RECORDS: Begin

-- pv_equiv track=rewrite | github.com/algozenith-iiitsonepat/coding-quest | January2024/02nd January/2610-A.py | findMatrix
-- ===== SOURCE A (Python) =====
-- def findMatrix(nums):
--     freq_arr = {}
--     for i in nums:
--         if i in freq_arr:
--             freq_arr[i] += 1
--         else:
--             freq_arr[i] = 1
--     max_freq = max(freq_arr.values())
--     arr = [[] for i in range(max_freq)]
--     for i,j in freq_arr.items():
--         for k in range(j):
--             arr[k].append(i)
--     return arr
-- ===== SOURCE B (Python) =====
-- def findMatrix(nums):
--     freq = {}
--     for x in nums:
--         freq[x] = freq.get(x, 0) + 1
--     max_freq = max(freq.values())
--     return [[e for e in freq if freq[e] > k] for k in range(max_freq)]
-- ===== Notes on version B (the rewrite author's own statement) =====
-- stated objective: alternative
-- what changed: B builds each row by filtering the distinct-key frequency table once per frequency level (a level-by-level transpose) instead of scattering every element into rows 0..count-1 via indexed appends.
-- outside the precondition, e.g. on findMatrix([]): A raises ValueError, B raises ValueError
import Mathlib
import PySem

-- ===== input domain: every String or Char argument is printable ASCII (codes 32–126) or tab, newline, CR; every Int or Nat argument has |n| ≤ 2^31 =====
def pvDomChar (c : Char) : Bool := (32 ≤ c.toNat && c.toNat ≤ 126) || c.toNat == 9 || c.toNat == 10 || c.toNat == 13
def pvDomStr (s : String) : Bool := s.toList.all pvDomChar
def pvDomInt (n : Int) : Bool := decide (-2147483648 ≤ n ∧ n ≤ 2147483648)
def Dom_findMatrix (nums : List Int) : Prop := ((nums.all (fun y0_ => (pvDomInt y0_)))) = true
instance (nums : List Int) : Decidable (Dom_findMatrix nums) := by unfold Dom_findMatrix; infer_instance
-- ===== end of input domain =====

-- B replaces A's per-element scatter into rows 0..count-1 by building each row as a
-- filter of the frequency table at one level; same rows, same first-appearance order.

-- ===== PORT A =====
-- arr[k].append(x); k comes from range(j) so 0 ≤ k and .toNat is exact there
def pvAppendAt (arr : List (List Int)) (k : Int) (x : Int) : List (List Int) :=
  arr.modify k.toNat (fun row => row ++ [x])

def findMatrix (nums : List Int) : List (List Int) :=
  let freq := nums.foldl
    (fun d i => if d.contains i then d.insert i (d.getD i 0 + 1) else d.insert i 1)
    (PySem.Dict.empty : PySem.Dict Int Int)
  match PySem.List.max? freq.values (fun y => y) with
  | none => []   -- max() of an empty dict's values: Python raises ValueError (outside Pre_)
  | some maxFreq =>
    freq.items.foldl
      (fun arr p => (PySem.List.pyRange 0 p.2 1).foldl (fun a k => pvAppendAt a k p.1) arr)
      ((PySem.List.pyRange 0 maxFreq 1).map (fun _ => ([] : List Int)))

-- ===== PORT B =====
def findMatrix_alt (nums : List Int) : List (List Int) :=
  let freq := nums.foldl (fun d x => d.insert x (d.getD x 0 + 1)) (PySem.Dict.empty : PySem.Dict Int Int)
  match PySem.List.max? freq.values (fun y => y) with
  | none => []   -- max() of an empty dict's values: Python raises ValueError (outside Pre_)
  | some maxFreq =>
    (PySem.List.pyRange 0 maxFreq 1).map (fun k =>
      freq.keys.filter (fun e => decide (freq.getD e 0 > k)))

-- ===== PRECONDITION & SPEC =====
-- Pre_ excludes only nums = [], where the Python A (and B) raises ValueError in max().
def Pre_findMatrix (nums : List Int) : Prop := nums ≠ []
instance (nums : List Int) : Decidable (Pre_findMatrix nums) := by unfold Pre_findMatrix; infer_instance
def pvWitness_findMatrix : List Int := [1, 2, 1]

def Spec_findMatrix (nums : List Int) (out : List (List Int)) : Prop := out = findMatrix_alt nums
instance (nums : List Int) (out : List (List Int)) : Decidable (Spec_findMatrix nums out) := by unfold Spec_findMatrix; infer_instance

-- ===== CLAIM (what is proved, stated in full; the proofs are below) =====
def Claim_equal_findMatrix : Prop := ∀ (nums : List Int), Dom_findMatrix nums → Pre_findMatrix nums → Spec_findMatrix nums (findMatrix nums)

-- ===== LEMMAS AND PROOFS =====

-- A's if/else counting step equals B's get-with-default step.
theorem pvStep_eq (d : PySem.Dict Int Int) (i : Int) :
    (if d.contains i then d.insert i (d.getD i 0 + 1) else d.insert i 1)
      = d.insert i (d.getD i 0 + 1) := by
  by_cases h : d.contains i = true
  · simp [h]
  · have h' : d.contains i = false := by simpa using h
    simp [h', PySem.Dict.getD_of_not_contains]

theorem pvDict_eq (nums : List Int) :
    nums.foldl
      (fun d i => if d.contains i then d.insert i (d.getD i 0 + 1) else d.insert i 1)
      (PySem.Dict.empty : PySem.Dict Int Int)
    = nums.foldl (fun d x => d.insert x (d.getD x 0 + 1)) (PySem.Dict.empty : PySem.Dict Int Int) := by
  simp only [pvStep_eq]

-- the inner range loop of modifies, Nat form
theorem pvFoldModify_getElem? (f : List Int → List Int) (n : Nat) :
    ∀ (arr : List (List Int)) (t : Nat),
      ((List.range n).foldl (fun a k => a.modify k f) arr)[t]? =
        if t < n then arr[t]?.map f else arr[t]? := by
  induction n with
  | zero => intro arr t; simp
  | succ n ih =>
    intro arr t
    rw [List.range_succ, List.foldl_append, List.foldl_cons, List.foldl_nil,
      List.getElem?_modify, ih arr t]
    by_cases h : t < n
    · have hne : n ≠ t := by omega
      have h1 : t < n + 1 := by omega
      cases arr[t]? <;> simp [h, h1, hne]
    · by_cases h2 : t = n
      · subst h2
        cases arr[t]? <;> simp
      · have h3 : ¬ t < n + 1 := by omega
        have hne : n ≠ t := by omega
        cases arr[t]? <;> simp [h, h3, hne]

-- scatterOne: the pyRange j loop appends x to each of rows 0..j-1
theorem pvScatterOne_getElem? (x : Int) (j : Int) (arr : List (List Int)) (t : Nat) :
    ((PySem.List.pyRange 0 j 1).foldl (fun a k => pvAppendAt a k x) arr)[t]? =
      if (t : Int) < j then arr[t]?.map (fun row => row ++ [x]) else arr[t]? := by
  rw [PySem.List.pyRange_one, List.foldl_map]
  have hstep : ∀ (a : List (List Int)) (k : Nat),
      pvAppendAt a ((0 : Int) + (k : Int)) x = a.modify k (fun row => row ++ [x]) := by
    intro a k; simp [pvAppendAt]
  simp only [hstep]
  rw [pvFoldModify_getElem?]
  by_cases hj : (t : Int) < j
  · have h1 : t < (j - 0).toNat := by omega
    rw [if_pos h1, if_pos hj]
  · have h1 : ¬ t < (j - 0).toNat := by omega
    rw [if_neg h1, if_neg hj]

-- the outer items loop
theorem pvScatter_getElem? (l : List (Int × Int)) :
    ∀ (arr : List (List Int)) (t : Nat),
      (l.foldl
        (fun arr p => (PySem.List.pyRange 0 p.2 1).foldl (fun a k => pvAppendAt a k p.1) arr)
        arr)[t]? =
      arr[t]?.map
        (fun row => row ++ (l.filter (fun p => decide ((t : Int) < p.2))).map Prod.fst) := by
  induction l with
  | nil => intro arr t; simp
  | cons p l ih =>
    intro arr t
    rw [List.foldl_cons, ih, pvScatterOne_getElem?]
    by_cases h : (t : Int) < p.2
    · cases arr[t]? <;> simp [h, List.append_assoc]
    · cases arr[t]? <;> simp [h]

-- ===== VERDICT (by name: the statement is the Claim_ definition above) =====
theorem findMatrix_spec : Claim_equal_findMatrix := by
  intro nums _ _
  unfold Spec_findMatrix
  show findMatrix nums = findMatrix_alt nums
  simp only [findMatrix, findMatrix_alt, pvDict_eq]
  set D := nums.foldl (fun d x => d.insert x (d.getD x 0 + 1)) (PySem.Dict.empty : PySem.Dict Int Int) with hD
  cases hm : PySem.List.max? D.values (fun y => y) with
  | none => rfl
  | some m =>
    have hnd : D.keys.Nodup := by
      rw [hD, PySem.Dict.foldl_insert_getD_add_one_eq_counter]
      exact PySem.Dict.nodup_keys_counter nums
    apply List.ext_getElem?
    intro t
    rw [pvScatter_getElem?, List.getElem?_map, List.getElem?_map]
    cases hr : (PySem.List.pyRange 0 m 1)[t]? with
    | none => simp
    | some v =>
      have hv : v = (t : Int) := by
        rw [PySem.List.getElem?_pyRange_one] at hr
        split at hr
        · injection hr with h; omega
        · simp at hr
      simp only [Option.map_some]
      congr 1
      rw [PySem.Dict.items_eq_map_keys D hnd 0, List.filter_map, List.map_map]
      simp only [Function.comp_def]
      simp [hv]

RECORDS: End

Scan the entries above for the string "true", and copy every line where it turns up.

_WRITTEN RESPONSE_
def Dom_findMatrix (nums : List Int) : Prop := ((nums.all (fun y0_ => (pvDomInt y0_)))) = true
  by_cases h : d.contains i = true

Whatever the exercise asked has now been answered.